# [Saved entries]
________________________________________
-- pv_equiv track=rewrite | github.com/See-Its-Manish/Python | Deepak.py | func
-- ===== SOURCE A (Python) =====
-- def func(l):
-- 	pos6 = -1
-- 	pos9 = -1
-- 	for i in range(len(l)):
-- 		if(l[i] == 6 and pos6 == -1):
-- 			pos6 = i
-- 		if(l[i] == 9 and pos9 == -1):
-- 			pos9 = i
--
-- 	sum = 0
--
-- 	for i in range(len(l)):
-- 		if(i>=pos6 and i<=pos9):
-- 			continue
-- 		sum += l[i]
--
-- 	return sum
-- ===== SOURCE B (Python) =====
-- def func(l):
--     total = sum(l)
--     pos6 = l.index(6) if 6 in l else -1
--     pos9 = l.index(9) if 9 in l else -1
--     lo = pos6 if pos6 >= 0 else 0
--     return total - sum(l[lo:pos9 + 1])
-- ===== Notes on version B (the rewrite author's own statement) =====
-- stated objective: simpler
-- what changed: B replaces A's two index loops (first-occurrence scan with -1 sentinels, then a skip-filter summing loop) by sum(l) minus the sum of the skipped slice l[lo:pos9+1], with pos6/pos9 found via guarded l.index.
import Mathlib
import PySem

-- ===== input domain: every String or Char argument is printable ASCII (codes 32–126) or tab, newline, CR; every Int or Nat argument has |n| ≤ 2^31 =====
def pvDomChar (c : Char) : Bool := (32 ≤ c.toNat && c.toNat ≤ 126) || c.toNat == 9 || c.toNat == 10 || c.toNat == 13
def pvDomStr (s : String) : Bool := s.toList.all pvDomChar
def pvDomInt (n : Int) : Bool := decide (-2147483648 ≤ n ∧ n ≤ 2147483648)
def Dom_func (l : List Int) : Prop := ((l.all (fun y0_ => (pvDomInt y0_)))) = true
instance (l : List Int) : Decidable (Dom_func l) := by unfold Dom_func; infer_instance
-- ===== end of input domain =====

-- B replaces A's skip-filter second loop by one total sum minus the sum of the skipped slice
-- (simpler decomposition; first-index search via guarded l.index instead of an index loop).

-- ===== PORT A =====
-- A: one index loop recording first positions of 6 and 9 (sentinel -1), then a second
-- index loop summing every l[i] outside [pos6, pos9].  l[i] with i in range(len(l)) never
-- raises, so pyGetD with default 0 is exact here.
def func (l : List Int) : Int :=
  let ps : Int × Int := (PySem.List.pyRange 0 (l.length : Int) 1).foldl
    (fun (p : Int × Int) i =>
      let p6 := if PySem.List.pyGetD l i 0 = 6 ∧ p.1 = -1 then i else p.1
      let p9 := if PySem.List.pyGetD l i 0 = 9 ∧ p.2 = -1 then i else p.2
      (p6, p9)) (-1, -1)
  (PySem.List.pyRange 0 (l.length : Int) 1).foldl
    (fun s i => if i ≥ ps.1 ∧ i ≤ ps.2 then s else s + PySem.List.pyGetD l i 0) 0

-- ===== PORT B =====
-- B: total = sum(l); pos6/pos9 via guarded l.index (index? is some under the membership
-- guard, so the getD 0 default is unreached); answer = total - sum(l[lo:pos9+1]).
def func_alt (l : List Int) : Int :=
  let total := l.sum
  let pos6 : Int := if 6 ∈ l then ((PySem.List.index? l 6).getD 0 : Nat) else -1
  let pos9 : Int := if 9 ∈ l then ((PySem.List.index? l 9).getD 0 : Nat) else -1
  let lo : Int := if pos6 ≥ 0 then pos6 else 0
  total - (PySem.List.slice l (some lo) (some (pos9 + 1))).sum

-- ===== PRECONDITION & SPEC =====
def Spec_func (l : List Int) (out : Int) : Prop := out = func_alt l
instance (l : List Int) (out : Int) : Decidable (Spec_func l out) := by unfold Spec_func; infer_instance

-- ===== CLAIM (what is proved, stated in full; the proofs are below) =====
def Claim_equal_func : Prop := ∀ (l : List Int), Dom_func l → Spec_func l (func l)

-- ===== LEMMAS AND PROOFS =====

-- first index of v in l as Python's sentinel int: index if present, -1 otherwise
def pvFirst (l : List Int) (v : Int) : Int :=
  match PySem.List.index? l v with
  | some k => (k : Int)
  | none => -1

theorem pvFirst_neg1_le (l : List Int) (v : Int) : -1 ≤ pvFirst l v := by
  unfold pvFirst
  cases h : PySem.List.index? l v <;> simp

theorem pvGetD_append_lt (l : List Int) (x : Int) {i : Int} (h0 : 0 ≤ i)
    (h1 : i < (l.length : Int)) :
    PySem.List.pyGetD (l ++ [x]) i 0 = PySem.List.pyGetD l i 0 := by
  rw [PySem.List.pyGetD_eq_getElem _ _ h0 (by simp; omega),
      PySem.List.pyGetD_eq_getElem _ _ h0 h1]
  exact List.getElem_append_left (by omega)

theorem pvGetD_append_last (l : List Int) (x : Int) :
    PySem.List.pyGetD (l ++ [x]) (l.length : Int) 0 = x := by
  rw [PySem.List.pyGetD_eq_getElem _ _ (by positivity) (by simp)]
  simp

theorem pvFirst_append (l : List Int) (x v : Int) :
    pvFirst (l ++ [x]) v =
      if v ∈ l then pvFirst l v
      else if x = v then (l.length : Int) else -1 := by
  by_cases hv : v ∈ l
  · simp only [hv, if_true, pvFirst, PySem.List.index?_append_of_mem [x] hv]
  · by_cases hx : x = v
    · subst hx
      simp only [hv, if_false, if_true, pvFirst,
        PySem.List.index?_append_singleton_self l x hv]
    · simp only [hv, hx, if_false, pvFirst]
      have hnone : PySem.List.index? (l ++ [x]) v = none := by
        rw [PySem.List.index?_eq_none_iff]
        simp only [List.mem_append, List.mem_singleton]
        rintro (h | h)
        · exact hv h
        · exact hx h.symm
      rw [hnone]

theorem pvFirst_mem_iff (l : List Int) (v : Int) : v ∈ l ↔ pvFirst l v ≠ -1 := by
  unfold pvFirst
  rw [← PySem.List.index?_isSome_iff l v]
  cases h : PySem.List.index? l v <;> simp

-- A's first loop computes exactly (pvFirst l 6, pvFirst l 9)
theorem pvLoop1 (l : List Int) :
    (PySem.List.pyRange 0 (l.length : Int) 1).foldl
      (fun (p : Int × Int) i =>
        let p6 := if PySem.List.pyGetD l i 0 = 6 ∧ p.1 = -1 then i else p.1
        let p9 := if PySem.List.pyGetD l i 0 = 9 ∧ p.2 = -1 then i else p.2
        (p6, p9)) (-1, -1) = (pvFirst l 6, pvFirst l 9) := by
  induction l using List.reverseRecOn with
  | nil => simp [PySem.List.pyRange_one_eq_nil, pvFirst, PySem.List.index?]
  | append_singleton l x ih =>
    have hlen : (((l ++ [x]).length : Int)) = (l.length : Int) + 1 := by simp
    rw [hlen, PySem.List.pyRange_one_succ_right (by positivity), List.foldl_append]
    have hc : List.foldl
        (fun (p : Int × Int) i =>
          let p6 := if PySem.List.pyGetD (l ++ [x]) i 0 = 6 ∧ p.1 = -1 then i else p.1
          let p9 := if PySem.List.pyGetD (l ++ [x]) i 0 = 9 ∧ p.2 = -1 then i else p.2
          (p6, p9)) (-1, -1) (PySem.List.pyRange 0 (l.length : Int) 1) =
        (pvFirst l 6, pvFirst l 9) := by
      rw [PySem.List.foldl_congr_mem _ _
        (fun (p : Int × Int) i =>
          let p6 := if PySem.List.pyGetD l i 0 = 6 ∧ p.1 = -1 then i else p.1
          let p9 := if PySem.List.pyGetD l i 0 = 9 ∧ p.2 = -1 then i else p.2
          (p6, p9)) _
        (by
          intro acc i hi
          rw [PySem.List.mem_pyRange_one] at hi
          simp only [pvGetD_append_lt l x hi.1 hi.2])]
      exact ih
    rw [hc]
    have h6 := pvFirst_neg1_le l 6
    have h9 := pvFirst_neg1_le l 9
    simp only [List.foldl_cons, List.foldl_nil, pvGetD_append_last l x]
    rw [pvFirst_append l x 6, pvFirst_append l x 9]
    have m6 := pvFirst_mem_iff l 6
    have m9 := pvFirst_mem_iff l 9
    by_cases h6m : (6 : Int) ∈ l <;> by_cases h9m : (9 : Int) ∈ l <;>
      by_cases hx6 : x = 6 <;> by_cases hx9 : x = 9 <;>
      simp_all

-- A's second loop, for bounds lo and hi ≥ -1, equals sum(l) - sum(l[max lo 0 : hi+1])
theorem pvLoop2 (l : List Int) (lo hi : Int) (hhi : -1 ≤ hi) :
    (PySem.List.pyRange 0 (l.length : Int) 1).foldl
      (fun s i => if i ≥ lo ∧ i ≤ hi then s else s + PySem.List.pyGetD l i 0) 0 =
    l.sum - (PySem.List.slice l (some (max lo 0)) (some (hi + 1))).sum := by
  have hb : (0 : Int) ≤ hi + 1 := by omega
  have ha0 : (0 : Int) ≤ max lo 0 := le_max_right lo 0
  induction l using List.reverseRecOn with
  | nil => simp [PySem.List.pyRange_one_eq_nil, PySem.List.slice_toNat _ ha0 hb]
  | append_singleton l x ih =>
    have hlen : (((l ++ [x]).length : Int)) = (l.length : Int) + 1 := by simp
    rw [hlen, PySem.List.pyRange_one_succ_right (by positivity), List.foldl_append]
    have hc : List.foldl
        (fun s i => if i ≥ lo ∧ i ≤ hi then s else s + PySem.List.pyGetD (l ++ [x]) i 0) 0
        (PySem.List.pyRange 0 (l.length : Int) 1) =
        l.sum - (PySem.List.slice l (some (max lo 0)) (some (hi + 1))).sum := by
      rw [PySem.List.foldl_congr_mem _ _
        (fun s i => if i ≥ lo ∧ i ≤ hi then s else s + PySem.List.pyGetD l i 0) _
        (by
          intro acc i hi'
          rw [PySem.List.mem_pyRange_one] at hi'
          simp only [pvGetD_append_lt l x hi'.1 hi'.2])]
      exact ih
    rw [hc]
    simp only [List.foldl_cons, List.foldl_nil, pvGetD_append_last l x]
    set a : Int := max lo 0 with ha
    rw [PySem.List.slice_toNat _ ha0 hb, PySem.List.slice_toNat _ ha0 hb]
    by_cases han : a.toNat ≤ l.length
    · rw [List.drop_append_of_le_length han]
      by_cases ht : (hi + 1).toNat - a.toNat ≤ l.length - a.toNat
      · rw [List.take_append_of_le_length (by simpa using ht)]
        have hno : ¬ ((l.length : Int) ≥ lo ∧ (l.length : Int) ≤ hi) := by
          simp only [not_and, not_le]
          intro hlo
          omega
        rw [if_neg hno]
        simp only [List.sum_append, List.sum_cons, List.sum_nil]
        ring
      · have hcov : (l.length : Int) ≥ lo ∧ (l.length : Int) ≤ hi := by
          constructor <;> omega
        rw [if_pos hcov]
        rw [List.take_of_length_le (by simp; omega),
            List.take_of_length_le (by simp; omega)]
        simp only [List.sum_append, List.sum_cons, List.sum_nil]
        ring
    · have hd1 : List.drop a.toNat (l ++ [x]) = [] := by
        apply List.drop_eq_nil_of_le
        simp; omega
      have hd2 : List.drop a.toNat l = [] := by
        apply List.drop_eq_nil_of_le; omega
      rw [hd1, hd2]
      have hno : ¬ ((l.length : Int) ≥ lo ∧ (l.length : Int) ≤ hi) := by
        simp only [not_and, not_le]
        intro hlo
        omega
      rw [if_neg hno]
      simp only [List.take_nil, List.sum_nil, List.sum_append, List.sum_cons, List.sum_nil]
      ring

theorem func_alt_pos (l : List Int) (v : Int) :
    (if v ∈ l then (((PySem.List.index? l v).getD 0 : Nat) : Int) else -1) = pvFirst l v := by
  unfold pvFirst
  by_cases hv : v ∈ l
  · have hs := (PySem.List.index?_isSome_iff l v).mpr hv
    cases h : PySem.List.index? l v with
    | none => rw [h] at hs; simp at hs
    | some k => simp [hv]
  · simp only [hv, if_false]
    rw [(PySem.List.index?_eq_none_iff l v).mpr hv]

-- ===== VERDICT (by name: the statement is the Claim_ definition above) =====
theorem func_spec : Claim_equal_func := by
  intro l _
  unfold Spec_func func func_alt
  simp only [pvLoop1, func_alt_pos]
  rw [pvLoop2 l (pvFirst l 6) (pvFirst l 9) (pvFirst_neg1_le l 9)]
  have h6 := pvFirst_neg1_le l 6
  have hlo : (if pvFirst l 6 ≥ 0 then pvFirst l 6 else 0) = max (pvFirst l 6) 0 := by
    split_ifs with h <;> omega
  rw [hlo]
________________________________________
# [Task to complete]
Report all lines of the data above that include the string "domain".

# [Response below]
-- ===== input domain: every String or Char argument is printable ASCII (codes 32–126) or tab, newline, CR; every Int or Nat argument has |n| ≤ 2^31 =====
-- ===== end of input domain =====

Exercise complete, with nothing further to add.